__Task objective__:
Only the lines below from the one containing "rw [ih (fun x hx => h x (by simp [hx]))]" to the one containing "2 - lo)).sum" should be repeated, both included and unchanged.

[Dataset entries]

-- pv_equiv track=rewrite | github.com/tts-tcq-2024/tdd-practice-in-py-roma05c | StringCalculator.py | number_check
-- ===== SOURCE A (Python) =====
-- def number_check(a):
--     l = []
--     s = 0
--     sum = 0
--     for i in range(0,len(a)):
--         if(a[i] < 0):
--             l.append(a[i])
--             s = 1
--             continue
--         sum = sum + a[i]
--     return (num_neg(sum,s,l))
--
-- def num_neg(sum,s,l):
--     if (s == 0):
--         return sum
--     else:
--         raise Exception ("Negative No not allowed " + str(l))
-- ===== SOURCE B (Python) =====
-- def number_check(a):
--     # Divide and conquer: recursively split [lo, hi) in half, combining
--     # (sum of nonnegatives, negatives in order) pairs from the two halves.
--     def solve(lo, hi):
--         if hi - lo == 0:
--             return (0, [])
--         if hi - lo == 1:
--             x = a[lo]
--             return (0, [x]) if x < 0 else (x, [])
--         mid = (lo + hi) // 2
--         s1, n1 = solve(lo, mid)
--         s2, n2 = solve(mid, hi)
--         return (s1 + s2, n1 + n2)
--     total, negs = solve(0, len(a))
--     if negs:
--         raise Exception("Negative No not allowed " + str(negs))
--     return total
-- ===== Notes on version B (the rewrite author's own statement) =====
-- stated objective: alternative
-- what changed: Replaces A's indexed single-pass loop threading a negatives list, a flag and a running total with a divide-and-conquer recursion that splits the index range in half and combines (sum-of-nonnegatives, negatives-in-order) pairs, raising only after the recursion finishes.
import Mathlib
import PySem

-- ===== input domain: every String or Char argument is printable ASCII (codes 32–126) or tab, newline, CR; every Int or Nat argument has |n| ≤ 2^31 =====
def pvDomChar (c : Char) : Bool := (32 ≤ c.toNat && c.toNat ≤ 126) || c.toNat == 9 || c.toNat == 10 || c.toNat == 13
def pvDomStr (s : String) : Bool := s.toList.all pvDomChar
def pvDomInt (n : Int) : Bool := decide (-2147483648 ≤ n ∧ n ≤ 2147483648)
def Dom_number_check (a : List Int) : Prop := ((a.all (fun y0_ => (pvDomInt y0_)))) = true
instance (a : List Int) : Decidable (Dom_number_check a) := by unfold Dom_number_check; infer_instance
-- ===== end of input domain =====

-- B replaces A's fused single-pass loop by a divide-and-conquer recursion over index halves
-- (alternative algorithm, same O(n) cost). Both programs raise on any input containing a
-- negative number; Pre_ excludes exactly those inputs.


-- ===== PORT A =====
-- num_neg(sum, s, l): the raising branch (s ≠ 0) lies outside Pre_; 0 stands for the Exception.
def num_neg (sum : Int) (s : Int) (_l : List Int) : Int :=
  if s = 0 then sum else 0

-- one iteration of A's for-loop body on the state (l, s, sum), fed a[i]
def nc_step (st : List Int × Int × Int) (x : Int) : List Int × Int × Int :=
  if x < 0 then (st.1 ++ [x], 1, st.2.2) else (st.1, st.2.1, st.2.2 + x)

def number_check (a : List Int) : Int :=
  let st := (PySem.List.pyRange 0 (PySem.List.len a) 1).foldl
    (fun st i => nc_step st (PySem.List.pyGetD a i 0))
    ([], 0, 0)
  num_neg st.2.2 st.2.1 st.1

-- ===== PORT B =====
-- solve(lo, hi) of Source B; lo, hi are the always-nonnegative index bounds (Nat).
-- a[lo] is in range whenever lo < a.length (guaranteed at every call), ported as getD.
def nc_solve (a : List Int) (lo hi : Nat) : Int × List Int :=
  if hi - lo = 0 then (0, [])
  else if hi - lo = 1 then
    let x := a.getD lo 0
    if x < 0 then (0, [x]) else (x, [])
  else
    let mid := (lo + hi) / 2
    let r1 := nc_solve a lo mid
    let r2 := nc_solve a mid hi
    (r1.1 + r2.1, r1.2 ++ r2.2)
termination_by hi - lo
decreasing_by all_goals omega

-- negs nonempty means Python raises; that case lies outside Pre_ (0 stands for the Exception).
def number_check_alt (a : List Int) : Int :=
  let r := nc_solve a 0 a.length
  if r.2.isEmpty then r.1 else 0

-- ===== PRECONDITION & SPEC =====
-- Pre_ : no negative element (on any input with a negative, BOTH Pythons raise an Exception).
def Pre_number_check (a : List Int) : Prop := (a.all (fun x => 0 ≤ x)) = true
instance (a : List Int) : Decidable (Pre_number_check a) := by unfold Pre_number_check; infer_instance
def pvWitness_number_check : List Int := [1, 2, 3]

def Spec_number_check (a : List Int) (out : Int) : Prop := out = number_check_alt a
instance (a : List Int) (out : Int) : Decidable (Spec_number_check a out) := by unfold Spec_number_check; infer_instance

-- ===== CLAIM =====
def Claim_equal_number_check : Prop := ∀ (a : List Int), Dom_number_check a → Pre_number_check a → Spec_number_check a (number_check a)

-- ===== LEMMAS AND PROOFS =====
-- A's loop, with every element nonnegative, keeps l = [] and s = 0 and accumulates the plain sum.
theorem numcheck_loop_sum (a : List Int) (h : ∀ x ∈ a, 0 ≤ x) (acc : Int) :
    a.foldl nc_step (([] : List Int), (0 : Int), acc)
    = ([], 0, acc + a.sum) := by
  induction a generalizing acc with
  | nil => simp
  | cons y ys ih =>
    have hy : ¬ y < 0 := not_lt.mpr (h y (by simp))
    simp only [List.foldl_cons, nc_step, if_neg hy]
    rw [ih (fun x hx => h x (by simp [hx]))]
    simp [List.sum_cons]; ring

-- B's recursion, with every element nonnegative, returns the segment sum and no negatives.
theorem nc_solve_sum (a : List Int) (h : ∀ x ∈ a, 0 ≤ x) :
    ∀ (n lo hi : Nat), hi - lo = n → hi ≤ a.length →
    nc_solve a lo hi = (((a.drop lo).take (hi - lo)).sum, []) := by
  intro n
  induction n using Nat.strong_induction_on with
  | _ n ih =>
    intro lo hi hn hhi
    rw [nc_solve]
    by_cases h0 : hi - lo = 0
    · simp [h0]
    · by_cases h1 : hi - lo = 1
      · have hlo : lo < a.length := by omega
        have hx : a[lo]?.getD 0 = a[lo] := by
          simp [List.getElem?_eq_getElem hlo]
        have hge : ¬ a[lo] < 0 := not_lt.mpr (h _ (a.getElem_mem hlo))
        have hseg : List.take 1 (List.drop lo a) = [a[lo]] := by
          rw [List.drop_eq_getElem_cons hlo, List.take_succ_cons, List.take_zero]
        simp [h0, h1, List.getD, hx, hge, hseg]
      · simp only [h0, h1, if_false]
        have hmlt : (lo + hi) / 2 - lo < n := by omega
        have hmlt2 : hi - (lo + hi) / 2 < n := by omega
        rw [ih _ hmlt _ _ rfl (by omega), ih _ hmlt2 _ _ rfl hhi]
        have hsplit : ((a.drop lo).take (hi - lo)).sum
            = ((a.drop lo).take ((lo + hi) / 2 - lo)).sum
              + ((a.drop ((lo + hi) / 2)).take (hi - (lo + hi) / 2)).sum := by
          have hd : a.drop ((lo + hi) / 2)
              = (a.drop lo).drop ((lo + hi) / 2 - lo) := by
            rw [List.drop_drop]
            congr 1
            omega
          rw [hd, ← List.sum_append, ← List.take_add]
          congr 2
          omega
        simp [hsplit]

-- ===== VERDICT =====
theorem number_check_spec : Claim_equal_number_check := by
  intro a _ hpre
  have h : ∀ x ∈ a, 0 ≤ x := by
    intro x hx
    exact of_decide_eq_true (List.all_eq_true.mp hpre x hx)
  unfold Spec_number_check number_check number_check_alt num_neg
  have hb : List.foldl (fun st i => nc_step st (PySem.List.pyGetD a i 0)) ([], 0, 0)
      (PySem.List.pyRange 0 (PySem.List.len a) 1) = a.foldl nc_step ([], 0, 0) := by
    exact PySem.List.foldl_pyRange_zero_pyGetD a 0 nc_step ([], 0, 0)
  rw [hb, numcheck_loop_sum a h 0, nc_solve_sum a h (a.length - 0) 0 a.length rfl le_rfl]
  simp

__Answer area__:
    rw [ih (fun x hx => h x (by simp [hx]))]
    simp [List.sum_cons]; ring

-- B's recursion, with every element nonnegative, returns the segment sum and no negatives.
theorem nc_solve_sum (a : List Int) (h : ∀ x ∈ a, 0 ≤ x) :
    ∀ (n lo hi : Nat), hi - lo = n → hi ≤ a.length →
    nc_solve a lo hi = (((a.drop lo).take (hi - lo)).sum, []) := by
  intro n
  induction n using Nat.strong_induction_on with
  | _ n ih =>
    intro lo hi hn hhi
    rw [nc_solve]
    by_cases h0 : hi - lo = 0
    · simp [h0]
    · by_cases h1 : hi - lo = 1
      · have hlo : lo < a.length := by omega
        have hx : a[lo]?.getD 0 = a[lo] := by
          simp [List.getElem?_eq_getElem hlo]
        have hge : ¬ a[lo] < 0 := not_lt.mpr (h _ (a.getElem_mem hlo))
        have hseg : List.take 1 (List.drop lo a) = [a[lo]] := by
          rw [List.drop_eq_getElem_cons hlo, List.take_succ_cons, List.take_zero]
        simp [h0, h1, List.getD, hx, hge, hseg]
      · simp only [h0, h1, if_false]
        have hmlt : (lo + hi) / 2 - lo < n := by omega
        have hmlt2 : hi - (lo + hi) / 2 < n := by omega
        rw [ih _ hmlt _ _ rfl (by omega), ih _ hmlt2 _ _ rfl hhi]
        have hsplit : ((a.drop lo).take (hi - lo)).sum
            = ((a.drop lo).take ((lo + hi) / 2 - lo)).sum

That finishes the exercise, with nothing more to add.